We need to accept that not everyone is comfortable with numbers and symbols, especially when they perceive no connection between them and the realities of everyday life. This is one reason why mathematics loses some of its appeal as a student moves out of junior school. Most senior teachers claim that they cannot remedy the situation because their brief is to complete the syllabus and assure respectable exam scores. Where do they have the time to delve into the niceties of mathematics or its application? They do not even have the time to pause to find out the depth of their students’ understanding. So students end up working at the subject just to be able to reach the ‘right’ answer, which, in turn, will fetch them the marks they want. And I know from first hand experience that it is possible to work out certain sums correctly without understanding the significance of the process — you just have to know the formula. I could solve the numerical problems related to our B.Ed mental measurement course quite effortlessly but did not have a clue as to what these figures had to do with education or teaching. It was only when I looked into the possibility of devising a fairer way of measuring scholastic performance that I began to understand the different kinds of averages and measures of variability.
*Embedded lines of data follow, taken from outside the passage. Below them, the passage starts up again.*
-- pv_equiv track=rewrite | github.com/LePtC/lebase | times/datecalc.py | get_liTaskId_halfmonth
-- ===== SOURCE A (Python) =====
-- from typing import List
--
-- def get_liTaskId_halfmonth(yearStart: int, monthStart: int, yearEnd: int, monthEnd: int) -> List[str]:
--     """
--     输入：起止年月
--     输出：半月精度的 timelist
--     """
--     resultList = []
--     year = yearStart
--     while year <= yearEnd:
--         month = 1
--         if year == yearStart:
--             month = monthStart
--         monthEndCur = 12
--         if year == yearEnd:
--             monthEndCur = monthEnd
--         while month <= monthEndCur:
--             resultList.append(str(year) + ["", "0"][month < 10] + str(month) + "0111")
--             resultList.append(str(year) + ["", "0"][month < 10] + str(month) + "1511")
--             month += 1
--         year += 1
--
--     return list(map(lambda x: str(x), resultList))
-- ===== SOURCE B (Python) =====
-- def get_liTaskId_halfmonth(yearStart: int, monthStart: int, yearEnd: int, monthEnd: int):
--     def half_ids(year, month):
--         tag = str(year) + ('0' if month < 10 else '') + str(month)
--         return [tag + '0111', tag + '1511']
--
--     if yearStart > yearEnd:
--         return []
--     if yearStart == yearEnd:
--         return [s for m in range(monthStart, monthEnd + 1) for s in half_ids(yearStart, m)]
--     head = [s for m in range(monthStart, 13) for s in half_ids(yearStart, m)]
--     mid = [s for i in range((yearStart + 1) * 12, yearEnd * 12)
--              for s in half_ids(i // 12, i % 12 + 1)]
--     tail = [s for m in range(1, monthEnd + 1) for s in half_ids(yearEnd, m)]
--     return head + mid + tail
-- ===== Notes on version B (the rewrite author's own statement) =====
-- stated objective: alternative
-- what changed: Replaces the nested while-loops with per-year boundary guards by a three-part split (first year, full middle years, last year): the middle years are generated by one flat integer month-index range decoded with divmod, and the redundant final map(str, ...) pass is dropped.
import Mathlib
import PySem

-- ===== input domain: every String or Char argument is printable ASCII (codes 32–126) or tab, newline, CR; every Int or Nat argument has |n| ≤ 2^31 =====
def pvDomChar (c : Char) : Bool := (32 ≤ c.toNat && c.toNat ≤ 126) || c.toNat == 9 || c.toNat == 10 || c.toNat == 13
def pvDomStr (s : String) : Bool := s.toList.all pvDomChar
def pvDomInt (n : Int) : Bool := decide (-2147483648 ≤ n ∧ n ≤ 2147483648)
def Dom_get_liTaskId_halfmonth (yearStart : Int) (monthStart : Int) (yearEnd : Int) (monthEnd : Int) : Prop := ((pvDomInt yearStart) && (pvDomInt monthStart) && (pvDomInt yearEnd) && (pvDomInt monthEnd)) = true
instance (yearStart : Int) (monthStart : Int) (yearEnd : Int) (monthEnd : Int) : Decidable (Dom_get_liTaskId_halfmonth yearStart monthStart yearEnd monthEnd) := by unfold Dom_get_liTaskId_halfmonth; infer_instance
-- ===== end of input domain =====

-- B replaces A's nested while-loops (with per-year boundary guards) by a first-year/middle/last-year
-- split whose middle is one flat month-index range decoded with divmod; same return value everywhere.

-- ===== PORT A =====
-- inner 'while month <= monthEndCur' loop of A, appending the two id strings per month
def pvInnerA (year : Int) (monthEndCur : Int) (month : Int) (acc : List String) : List String :=
  if month ≤ monthEndCur then
    pvInnerA year monthEndCur (month + 1)
      (acc ++ [PySem.Int.toStr year ++ (if month < 10 then "0" else "") ++ PySem.Int.toStr month ++ "0111",
               PySem.Int.toStr year ++ (if month < 10 then "0" else "") ++ PySem.Int.toStr month ++ "1511"])
  else acc
termination_by (monthEndCur + 1 - month).toNat
decreasing_by omega

-- outer 'while year <= yearEnd' loop of A
def pvOuterA (yearStart monthStart yearEnd monthEnd : Int) (year : Int) (acc : List String) : List String :=
  if year ≤ yearEnd then
    let month := if year == yearStart then monthStart else 1
    let monthEndCur := if year == yearEnd then monthEnd else 12
    pvOuterA yearStart monthStart yearEnd monthEnd (year + 1) (pvInnerA year monthEndCur month acc)
  else acc
termination_by (yearEnd + 1 - year).toNat
decreasing_by omega

def get_liTaskId_halfmonth (yearStart : Int) (monthStart : Int) (yearEnd : Int) (monthEnd : Int) : List String :=
  -- final 'list(map(lambda x: str(x), resultList))': str of a str is the string itself
  (pvOuterA yearStart monthStart yearEnd monthEnd yearStart []).map (fun x => x)

-- ===== PORT B =====
-- Source B's helper half_ids(year, month)
def pvHalfIds (year : Int) (month : Int) : List String :=
  let tag := PySem.Int.toStr year ++ (if month < 10 then "0" else "") ++ PySem.Int.toStr month
  [tag ++ "0111", tag ++ "1511"]

def get_liTaskId_halfmonth_alt (yearStart : Int) (monthStart : Int) (yearEnd : Int) (monthEnd : Int) : List String :=
  if yearStart > yearEnd then []
  else if yearStart == yearEnd then
    (PySem.List.pyRange monthStart (monthEnd + 1) 1).flatMap (pvHalfIds yearStart)
  else
    let head := (PySem.List.pyRange monthStart 13 1).flatMap (pvHalfIds yearStart)
    let mid := (PySem.List.pyRange ((yearStart + 1) * 12) (yearEnd * 12) 1).flatMap
      (fun i => pvHalfIds (PySem.Int.floordiv i 12) (PySem.Int.mod i 12 + 1))
    let tail := (PySem.List.pyRange 1 (monthEnd + 1) 1).flatMap (pvHalfIds yearEnd)
    head ++ mid ++ tail

-- ===== PRECONDITION & SPEC =====
def Spec_get_liTaskId_halfmonth (yearStart : Int) (monthStart : Int) (yearEnd : Int) (monthEnd : Int) (out : List String) : Prop := out = get_liTaskId_halfmonth_alt yearStart monthStart yearEnd monthEnd
instance (yearStart : Int) (monthStart : Int) (yearEnd : Int) (monthEnd : Int) (out : List String) : Decidable (Spec_get_liTaskId_halfmonth yearStart monthStart yearEnd monthEnd out) := by unfold Spec_get_liTaskId_halfmonth; infer_instance

-- ===== CLAIM (what is proved, stated in full; the proofs are below) =====
def Claim_equal_get_liTaskId_halfmonth : Prop := ∀ (yearStart : Int) (monthStart : Int) (yearEnd : Int) (monthEnd : Int), Dom_get_liTaskId_halfmonth yearStart monthStart yearEnd monthEnd → Spec_get_liTaskId_halfmonth yearStart monthStart yearEnd monthEnd (get_liTaskId_halfmonth yearStart monthStart yearEnd monthEnd)

-- ===== LEMMAS AND PROOFS =====

-- A's inner loop produces exactly the flatMap of pvHalfIds over the month range
theorem pvInnerA_eq (year hi : Int) : ∀ (month : Int) (acc : List String),
    pvInnerA year hi month acc = acc ++ (PySem.List.pyRange month (hi + 1) 1).flatMap (pvHalfIds year) := by
  suffices h : ∀ (n : Nat) (month : Int) (acc : List String), (hi + 1 - month).toNat = n →
      pvInnerA year hi month acc = acc ++ (PySem.List.pyRange month (hi + 1) 1).flatMap (pvHalfIds year) by
    intro month acc; exact h _ month acc rfl
  intro n
  induction n with
  | zero =>
    intro month acc hn
    rw [pvInnerA, if_neg (by omega), PySem.List.pyRange_one_eq_nil (by omega)]
    simp
  | succ n ih =>
    intro month acc hn
    by_cases hle : month ≤ hi
    · rw [pvInnerA, if_pos hle, ih (month + 1) _ (by omega),
        PySem.List.pyRange_one_cons (by omega : month < hi + 1)]
      simp [pvHalfIds]
    · rw [pvInnerA, if_neg hle, PySem.List.pyRange_one_eq_nil (by omega)]
      simp

-- the clean per-year recursion A's outer loop computes
def pvYears (yearStart monthStart yearEnd monthEnd : Int) (year : Int) : List String :=
  if year ≤ yearEnd then
    (PySem.List.pyRange (if year == yearStart then monthStart else 1)
        ((if year == yearEnd then monthEnd else 12) + 1) 1).flatMap (pvHalfIds year)
      ++ pvYears yearStart monthStart yearEnd monthEnd (year + 1)
  else []
termination_by (yearEnd + 1 - year).toNat
decreasing_by omega

theorem pvOuterA_eq (ys ms ye me : Int) : ∀ (year : Int) (acc : List String),
    pvOuterA ys ms ye me year acc = acc ++ pvYears ys ms ye me year := by
  suffices h : ∀ (n : Nat) (year : Int) (acc : List String), (ye + 1 - year).toNat = n →
      pvOuterA ys ms ye me year acc = acc ++ pvYears ys ms ye me year by
    intro year acc; exact h _ year acc rfl
  intro n
  induction n with
  | zero =>
    intro year acc hn
    rw [pvOuterA, if_neg (by omega), pvYears, if_neg (by omega)]
    simp
  | succ n ih =>
    intro year acc hn
    by_cases hle : year ≤ ye
    · rw [pvOuterA, if_pos hle, pvYears, if_pos hle, ih (year + 1) _ (by omega),
        pvInnerA_eq]
      simp
    · rw [pvOuterA, if_neg hle, pvYears, if_neg hle]
      simp

-- pointwise congruence for flatMap (used to decode the flat month indices)
theorem pvFlatMap_congr {α β : Type} (l : List α) (f g : α → List β)
    (h : ∀ x ∈ l, f x = g x) : l.flatMap f = l.flatMap g := by
  induction l with
  | nil => rfl
  | cons a t ih =>
    simp only [List.flatMap_cons, h a (by simp)]
    rw [ih (fun x hx => h x (by simp [hx]))]

-- decoding a flat month index inside one year's block
theorem pvDecode_block (y : Int) (ye : Int) (h : y < ye) :
    (PySem.List.pyRange (y * 12) (ye * 12) 1).flatMap
        (fun i => pvHalfIds (PySem.Int.floordiv i 12) (PySem.Int.mod i 12 + 1))
      = (PySem.List.pyRange 1 13 1).flatMap (pvHalfIds y)
        ++ (PySem.List.pyRange ((y + 1) * 12) (ye * 12) 1).flatMap
            (fun i => pvHalfIds (PySem.Int.floordiv i 12) (PySem.Int.mod i 12 + 1)) := by
  rw [PySem.List.pyRange_one_append (y * 12) ((y + 1) * 12) (ye * 12) (by omega) (by omega),
    List.flatMap_append]
  congr 1
  rw [PySem.List.pyRange_one, PySem.List.pyRange_one]
  have h1 : ((y + 1) * 12 - y * 12).toNat = 12 := by omega
  have h2 : ((13 : Int) - 1).toNat = 12 := by decide
  rw [h1, h2, List.flatMap_map, List.flatMap_map]
  apply pvFlatMap_congr
  intro k hk
  simp only [List.mem_range] at hk
  have hf : PySem.Int.floordiv (y * 12 + (k : Int)) 12 = y := by
    rw [PySem.Int.floordiv_eq_iff_of_pos (by norm_num)]
    omega
  have hmd := PySem.Int.floordiv_mul_add_mod (y * 12 + (k : Int)) 12
  have hm : PySem.Int.mod (y * 12 + (k : Int)) 12 = (k : Int) := by
    rw [hf] at hmd
    omega
  rw [hf, hm, add_comm (1 : Int) (k : Int)]

-- middle+tail part: for ys < y ≤ ye the remaining years equal the flat mid range plus the tail
theorem pvYears_mid (ys ms ye me : Int) (hlt : ys < ye) : ∀ (y : Int), ys < y → y ≤ ye →
    pvYears ys ms ye me y
      = (PySem.List.pyRange (y * 12) (ye * 12) 1).flatMap
          (fun i => pvHalfIds (PySem.Int.floordiv i 12) (PySem.Int.mod i 12 + 1))
        ++ (PySem.List.pyRange 1 (me + 1) 1).flatMap (pvHalfIds ye) := by
  suffices h : ∀ (n : Nat) (y : Int), (ye - y).toNat = n → ys < y → y ≤ ye →
      pvYears ys ms ye me y
        = (PySem.List.pyRange (y * 12) (ye * 12) 1).flatMap
            (fun i => pvHalfIds (PySem.Int.floordiv i 12) (PySem.Int.mod i 12 + 1))
          ++ (PySem.List.pyRange 1 (me + 1) 1).flatMap (pvHalfIds ye) by
    intro y h1 h2; exact h _ y rfl h1 h2
  intro n
  induction n with
  | zero =>
    intro y hn h1 h2
    have hy : y = ye := by omega
    subst hy
    rw [pvYears, if_pos le_rfl, pvYears, if_neg (by omega : ¬ y + 1 ≤ y),
      if_neg (by simp only [beq_iff_eq]; omega : ¬ ((y == ys) = true)),
      if_pos (by simp : (y == y) = true),
      PySem.List.pyRange_one_eq_nil (le_refl (y * 12))]
    simp
  | succ n ih =>
    intro y hn h1 h2
    by_cases hlt : y < ye
    · rw [pvYears, if_pos h2, ih (y + 1) (by omega) (by omega) (by omega),
        pvDecode_block y ye hlt,
        if_neg (by simp only [beq_iff_eq]; omega : ¬ ((y == ys) = true)),
        if_neg (by simp only [beq_iff_eq]; omega : ¬ ((y == ye) = true))]
      simp
    · have hy : y = ye := by omega
      subst hy
      rw [pvYears, if_pos le_rfl, pvYears, if_neg (by omega : ¬ y + 1 ≤ y),
        if_neg (by simp only [beq_iff_eq]; omega : ¬ ((y == ys) = true)),
        if_pos (by simp : (y == y) = true),
        PySem.List.pyRange_one_eq_nil (le_refl (y * 12))]
      simp

-- ===== VERDICT (by name: the statement is the Claim_ definition above) =====
theorem get_liTaskId_halfmonth_spec : Claim_equal_get_liTaskId_halfmonth := by
  intro ys ms ye me _
  unfold Spec_get_liTaskId_halfmonth get_liTaskId_halfmonth get_liTaskId_halfmonth_alt
  rw [List.map_id_fun', pvOuterA_eq, List.nil_append]
  by_cases h1 : ys > ye
  · rw [if_pos h1, pvYears, if_neg (by omega)]; rfl
  · rw [if_neg h1]
    by_cases h2 : ys = ye
    · subst h2
      rw [if_pos (by simp : (ys == ys) = true), pvYears, if_pos le_rfl, pvYears,
        if_neg (by omega : ¬ ys + 1 ≤ ys),
        if_pos (by simp : (ys == ys) = true), if_pos (by simp : (ys == ys) = true)]
      simp
    · rw [if_neg (by simp only [beq_iff_eq]; omega : ¬ ((ys == ye) = true)), pvYears,
        if_pos (by omega : ys ≤ ye),
        if_pos (by simp : (ys == ys) = true),
        if_neg (by simp only [beq_iff_eq]; omega : ¬ ((ys == ye) = true)),
        pvYears_mid ys ms ye me (by omega) (ys + 1) (by omega) (by omega)]
      simp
I remembered this experience when I went to observe a maths demo lesson the other day at Mace, our continuing education centre. The topic was “Teaching Mathematics at the Primary Level.” The instructor began by asking the class how many of them were comfortable with maths. Not a single hand went up. Moreover, they unanimously held their school maths teachers responsible for their plight. It so happened that I had just read a book called Mathematics Minus Fear and I was immediately reminded of the author’s description of the ‘remote and tyrannical mathematics teacher’. This is how it went: “His intense love of numbers has damaged his interpersonal skills. He dismisses hours of labour with a few scratchings of his red pen. And he scrawls incomprehensible explanations on the blackboard and then expects his students to solve the problems on the sheet in front of them by some mystical form of osmosis. The fear of getting an answer wrong means that for most the best chance of survival is silence.” No wonder students define a mathematics teacher as ‘one who talks in someone else’s sleep’. How lucky we were, I have often thought, to have had a gifted mathematics teacher in school. We had a great time with her, learning about Pythagoras and making up stories to explain the ups and downs of our graphs. I still remember that I had to produce a bar graph representing the footfall at the Horticultural Garden annual flower show over a particular week.

We enjoyed our mathematics lessons and probably assimilated concepts because our teacher took the trouble to relate learning to the real world. In fact, when the Mace trainees declared quite unabashedly that they stayed far away from anything that smelt of mathematics, the instructor demonstrated on the spot that all of them without exception were closely involved with calculations of some sort every day of their lives. They were reminded that they did mental calculations when they went shopping, read maps or music, checked their bank statements, prepared a meal, packed their bags or ordered curtains for their rooms. Such examples are found in plenty around us. We are all familiar with the child who performs miserably in mathematics tests but rattles off elaborate cricket statistics to prove a point. And we have also seen how the local grocer tells you almost instantly the exact amount to be paid for the sundry items you have asked for, in varying weights and measures. Having said this, I have also heard of a great mathematician who could not add up his laundry list.

This is because mathematics is not sums, calculations and formulae, just as history is not events and dates. Each subject has its own language and the language of mathematics fascinates only some people. I read with great interest what an author called Joan Brady had to say. Brady was a ballerina who got tired of hearing that ballerinas were cerebrally challenged — or to put it bluntly, plain stupid. So she decided to do something about this. Brady succeeded in getting into Columbia University to study philosophy and maths. Soon she realized that she could “manage the meat of math but remained lousy at numbers”.

All these thoughts and experiences over the years have convinced me that after the elementary level, that is, from Class IX onwards, there should be a separate course of mathematics for those who wish to be engaged with the language of mathematics. They would pursue the discipline in its pure form. Eventually, some of them may be found worthy of joining the band of disdainful purists who complain that these days “even the most pure and abstract mathematics is in danger to be applied.” Such mathematicians are customarily held in great respect by all — including mighty physicists — because ‘mathematics is the language God used to write the universe’.

Today, every country is especially concerned about its numeracy programme for a single reason: mathematics is vital for business and development of the economy. So the third R in school, arithmetic, has developed a special status. It leads to the fourth R — the Rat Race. Hence high school students well appreciate the practical importance of mathematics for their future in higher studies, business schools and ultimately, in the job market. Ironically, it is this urgency to score in mathematics that makes students so anxious. And it is this anxiety that prevents students and teachers from exploring the wonders of the subject and deriving pleasure from it. As mathematics becomes more and more important in the scheme of things, mathphobia resulting from performance anxiety becomes more and more widespread. While every student knows that mathematics must be dealt with as competently as possible, for each of them it is a relentless race against time.

Can students and teachers be made to believe one day that mathematics should also be studied for the same reasons we study literature, music and art?